◆ **TO DO**
Output the data below line for line, exactly, up to and including the line where "-- stated objective: idiomatic" appears.
TASK INPUTS Start Marker
-- pv_equiv track=rewrite | github.com/CaitlynCarney/python_exercises | function_exercises.py | is_consonant
-- ===== SOURCE A (Python) =====
-- def is_consonant(word):
--     cons = ['b', 'c', 'd', 'f', 'g', 'h', 'j', 'k', 'l', 'm', 'n', 'p', 'q', 'r', 's', 't', 'v', 'w', 'x', 'y', 'z']
--     for con in cons:
--         if con in word:
--             answer = True
--             return answer
--         else:
--             answer = False
--     return answer
-- ===== SOURCE B (Python) =====
-- CONS = frozenset('bcdfghjklmnpqrstvwxyz')
--
-- def is_consonant(word):
--     return any(ch in CONS for ch in word)
-- ===== Notes on version B (the rewrite author's own statement) =====
-- stated objective: idiomatic
-- what changed: B iterates over the word's characters testing membership in a precomputed consonant set (any(...)), instead of A's loop over the 21-consonant list doing a substring search in the word for each.
import Mathlib
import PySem

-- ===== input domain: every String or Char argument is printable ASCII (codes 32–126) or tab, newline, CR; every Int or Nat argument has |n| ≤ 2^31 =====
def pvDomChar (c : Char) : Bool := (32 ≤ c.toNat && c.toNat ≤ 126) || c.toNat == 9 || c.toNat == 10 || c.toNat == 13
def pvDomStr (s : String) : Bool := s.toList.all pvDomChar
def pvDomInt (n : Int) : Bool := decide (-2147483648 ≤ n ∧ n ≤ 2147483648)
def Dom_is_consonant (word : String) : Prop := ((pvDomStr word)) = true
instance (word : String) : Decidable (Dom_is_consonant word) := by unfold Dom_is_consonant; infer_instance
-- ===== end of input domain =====

-- B tests each character of the word against a precomputed consonant set instead of
-- substring-searching the word for each of the 21 consonants (idiomatic rewrite).


-- ===== PORT A =====
-- cons = ['b', …, 'z'] (one-char strings, as in A)
def pvConsA : List String :=
  ["b","c","d","f","g","h","j","k","l","m","n","p","q","r","s","t","v","w","x","y","z"]

-- the for-loop with its 'answer' variable and early return; answer is False after a
-- non-matching iteration, so reaching the end of the list returns False
def pvLoopA (cs : List String) (word : String) : Bool :=
  match cs with
  | [] => false
  | con :: rest => if PySem.Str.isIn con word then true else pvLoopA rest word

def is_consonant (word : String) : Bool := pvLoopA pvConsA word

-- ===== PORT B =====
-- CONS = frozenset('bcdfghjklmnpqrstvwxyz')
def pvConsB : PySem.Set Char :=
  PySem.Set.ofList "bcdfghjklmnpqrstvwxyz".toList

-- any(ch in CONS for ch in word)
def is_consonant_alt (word : String) : Bool :=
  word.toList.any (fun ch => PySem.Set.contains pvConsB ch)

-- ===== PRECONDITION & SPEC =====
def Spec_is_consonant (word : String) (out : Bool) : Prop := out = is_consonant_alt word
instance (word : String) (out : Bool) : Decidable (Spec_is_consonant word out) := by unfold Spec_is_consonant; infer_instance

-- ===== CLAIM (what is proved, stated in full; the proofs are below) =====
def Claim_equal_is_consonant : Prop := ∀ (word : String), Dom_is_consonant word → Spec_is_consonant word (is_consonant word)

-- ===== LEMMAS AND PROOFS =====

def pvConsChars : List Char := "bcdfghjklmnpqrstvwxyz".toList

theorem pv_singleton_infix_iff (a : Char) (l : List Char) : [a] <:+: l ↔ a ∈ l := by
  constructor
  · intro h
    exact (List.singleton_sublist).mp h.sublist
  · intro h
    obtain ⟨s, t, rfl⟩ := List.append_of_mem h
    exact ⟨s, t, by simp⟩

-- A's loop is true iff some consonant of the list occurs in the word
theorem pvLoopA_eq_any (cs : List String) (word : String) :
    pvLoopA cs word = cs.any (fun c => PySem.Str.isIn c word) := by
  induction cs with
  | nil => rfl
  | cons c rest ih =>
    rw [pvLoopA, List.any_cons, ih]
    cases PySem.Str.isIn c word <;> simp

theorem pvConsA_eq_map : pvConsA = pvConsChars.map (fun c => String.ofList [c]) := by rfl

theorem pv_A_iff (word : String) :
    is_consonant word = true ↔ ∃ c ∈ pvConsChars, c ∈ word.toList := by
  rw [is_consonant, pvLoopA_eq_any, pvConsA_eq_map, List.any_map, List.any_eq_true]
  refine exists_congr fun c => and_congr_right fun _ => ?_
  rw [Function.comp_apply, PySem.Str.isIn_iff_infix]
  have h1 : (String.ofList [c]).toList = [c] := by simp
  rw [h1]
  exact pv_singleton_infix_iff c word.toList

theorem pv_B_iff (word : String) :
    is_consonant_alt word = true ↔ ∃ c ∈ pvConsChars, c ∈ word.toList := by
  rw [is_consonant_alt, List.any_eq_true]
  constructor
  · rintro ⟨ch, hch, hc⟩
    rw [PySem.Set.contains_iff] at hc
    unfold pvConsB at hc
    rw [PySem.Set.mem_ofList] at hc
    exact ⟨ch, hc, hch⟩
  · rintro ⟨c, hc, hmem⟩
    refine ⟨c, hmem, ?_⟩
    rw [PySem.Set.contains_iff]
    unfold pvConsB
    rw [PySem.Set.mem_ofList]
    exact hc

-- ===== VERDICT (by name: the statement is the Claim_ definition above) =====
theorem is_consonant_spec : Claim_equal_is_consonant := by
  intro word _
  unfold Spec_is_consonant
  have h := (pv_A_iff word).trans (pv_B_iff word).symm
  cases hA : is_consonant word <;> cases hB : is_consonant_alt word <;>
    simp [hA, hB] at h ⊢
TASK INPUTS End Marker
◆ **WRITTEN REPLY**
-- pv_equiv track=rewrite | github.com/CaitlynCarney/python_exercises | function_exercises.py | is_consonant
-- ===== SOURCE A (Python) =====
-- def is_consonant(word):
--     cons = ['b', 'c', 'd', 'f', 'g', 'h', 'j', 'k', 'l', 'm', 'n', 'p', 'q', 'r', 's', 't', 'v', 'w', 'x', 'y', 'z']
--     for con in cons:
--         if con in word:
--             answer = True
--             return answer
--         else:
--             answer = False
--     return answer
-- ===== SOURCE B (Python) =====
-- CONS = frozenset('bcdfghjklmnpqrstvwxyz')
--
-- def is_consonant(word):
--     return any(ch in CONS for ch in word)
-- ===== Notes on version B (the rewrite author's own statement) =====
-- stated objective: idiomatic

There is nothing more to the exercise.